Falling interest rates will ease pressure on businesses and households that are carrying too much debt. The reduced interest expenses should lower default risks and will enable Bank of Nova Scotia to cut back the size of its provisions for credit losses (PCL) that have increased over the past few quarters. This should support profits and can free up more cash for dividends.
At the time of writing, BNS stock offers a dividend yield of 6%.
TC Energy
TC Energy (TSX:TRP) increased its dividend in each of the past 24 years. The company’s capital program is expected to be $6 billion to $7 billion annually over the medium term. This should boost cash flow enough to maintain steady dividend growth.
Management has done a good job of reducing debt through the monetization of non-core assets over the past year. In addition, the 670-kilometre Coastal GasLink pipeline is expected to go into commercial service in 2025.
TRP stock is up from $45 in early October last year to $63 today but is still below the $74 it reached in 2022. Investors who buy the stock at the current level can get a dividend yield of 6%.
Enbridge
Enbridge (TSX:ENB) is at its 12-month high, trading near $56 per share. This is getting close to the $59 it hit in 2022 before rate hikes in Canada and the United States sent pipeline stocks into a tailwind.

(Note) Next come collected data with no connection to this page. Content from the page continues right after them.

-- str.zfill(n): pad with '0' on the left up to length n
def pvZfill (n : Nat) (s : List Char) : List Char :=
  List.replicate (n - s.length) '0' ++ s

-- item['volumen'] / item['valor']: first-match dict lookup (total with default 0; a missing
-- key is a Python KeyError and those inputs are excluded by Pre_)
def pvKey (d : List (String × Int)) (k : String) : Int :=
  (PySem.Dict.mk d).getD k 0

def weight_and_value (s : List (List (String × Int))) : Int × Int :=
  s.foldl (fun acc item => (acc.1 + pvKey item "volumen", acc.2 + pvKey item "valor")) ((0:Int), (0:Int))

-- the subset powerset(items) yields for index i (binary string; item j ↔ character j)
def pvSubset (items : List (List (String × Int))) (i : Nat) : List (List (String × Int)) :=
  (List.range items.length).foldl
    (fun subset j =>
      if (pvZfill items.length (pvBin i)).getD j ' ' = '1' then subset ++ [items.getD j []]
      else subset) []

def exhaustivo (items : List (List (String × Int))) (capacity : Int) :
    List (List (List (String × Int))) :=
  ((PySem.List.pyRange 1 ((2:Int) ^ items.length) 1).foldl
    (fun st i =>
      let s := pvSubset items i.toNat
      let wv := weight_and_value s
      if wv.1 ≤ capacity then
        if wv.2 > st.1 then (wv.2, [s])
        else if wv.2 = st.1 then (st.1, st.2 ++ [s])
        else st
      else st)
    ((0:Int), ([] : List (List (List (String × Int)))))).2

-- ===== PORT B =====
-- allsubs(xs): all subsets, binary-counting order (subsets without xs[0] first)
def pvAllsubs {α : Type} : List α → List (List α)
  | [] => [[]]
  | x :: xs =>
    let rest := pvAllsubs xs
    rest ++ rest.map (fun s => x :: s)

def exhaustivo_alt (items : List (List (String × Int))) (capacity : Int) :
    List (List (List (String × Int))) :=
  let feas := ((pvAllsubs items).drop 1).foldl
    (fun acc s =>
      let vol := s.foldl (fun a it => a + pvKey it "volumen") 0
      let val := s.foldl (fun a it => a + pvKey it "valor") 0
      if vol ≤ capacity then acc ++ [(val, s)] else acc) []
  let best := (feas.map Prod.fst).foldl max 0
  (feas.filter (fun p => p.1 == best)).map Prod.snd

-- ===== PRECONDITION & SPEC =====
-- Pre_ excludes inputs where some item lacks key 'volumen' or 'valor': there Python A
-- (and Python B alike) raises KeyError instead of returning.
def Pre_exhaustivo (items : List (List (String × Int))) (capacity : Int) : Prop :=
  ∀ d ∈ items, ((PySem.Dict.mk d).contains "volumen" = true) ∧ ((PySem.Dict.mk d).contains "valor" = true)
instance (items : List (List (String × Int))) (capacity : Int) : Decidable (Pre_exhaustivo items capacity) := by unfold Pre_exhaustivo; infer_instance

def pvWitness_exhaustivo : (List (List (String × Int))) × Int :=
  ([[("volumen", 2), ("valor", 3)], [("volumen", 1), ("valor", 1)]], 2)

def Spec_exhaustivo (items : List (List (String × Int))) (capacity : Int) (out : List (List (List (String × Int)))) : Prop := out = exhaustivo_alt items capacity
instance (items : List (List (String × Int))) (capacity : Int) (out : List (List (List (String × Int)))) : Decidable (Spec_exhaustivo items capacity out) := by unfold Spec_exhaustivo; infer_instance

Lower borrowing expenses will help profits and should free up cash for dividends. In addition, Enbridge is wrapping up a major acquisition in the United States and has a $24 billion secured capital program on the go that will boost cash flow over the medium term. The board has increased the dividend annually for the past 29 years, and more gains should be on the way. At the time of writing, ENB stock provides a dividend yield of 6.5%.
The bottom line on top Canadian dividend stocks
BCE, Bank of Nova Scotia, TC Energy, and Enbridge all pay attractive dividends and trade at reasonable prices. If you have some cash to put to work in a portfolio focused on passive income, these stocks deserve to be on your radar.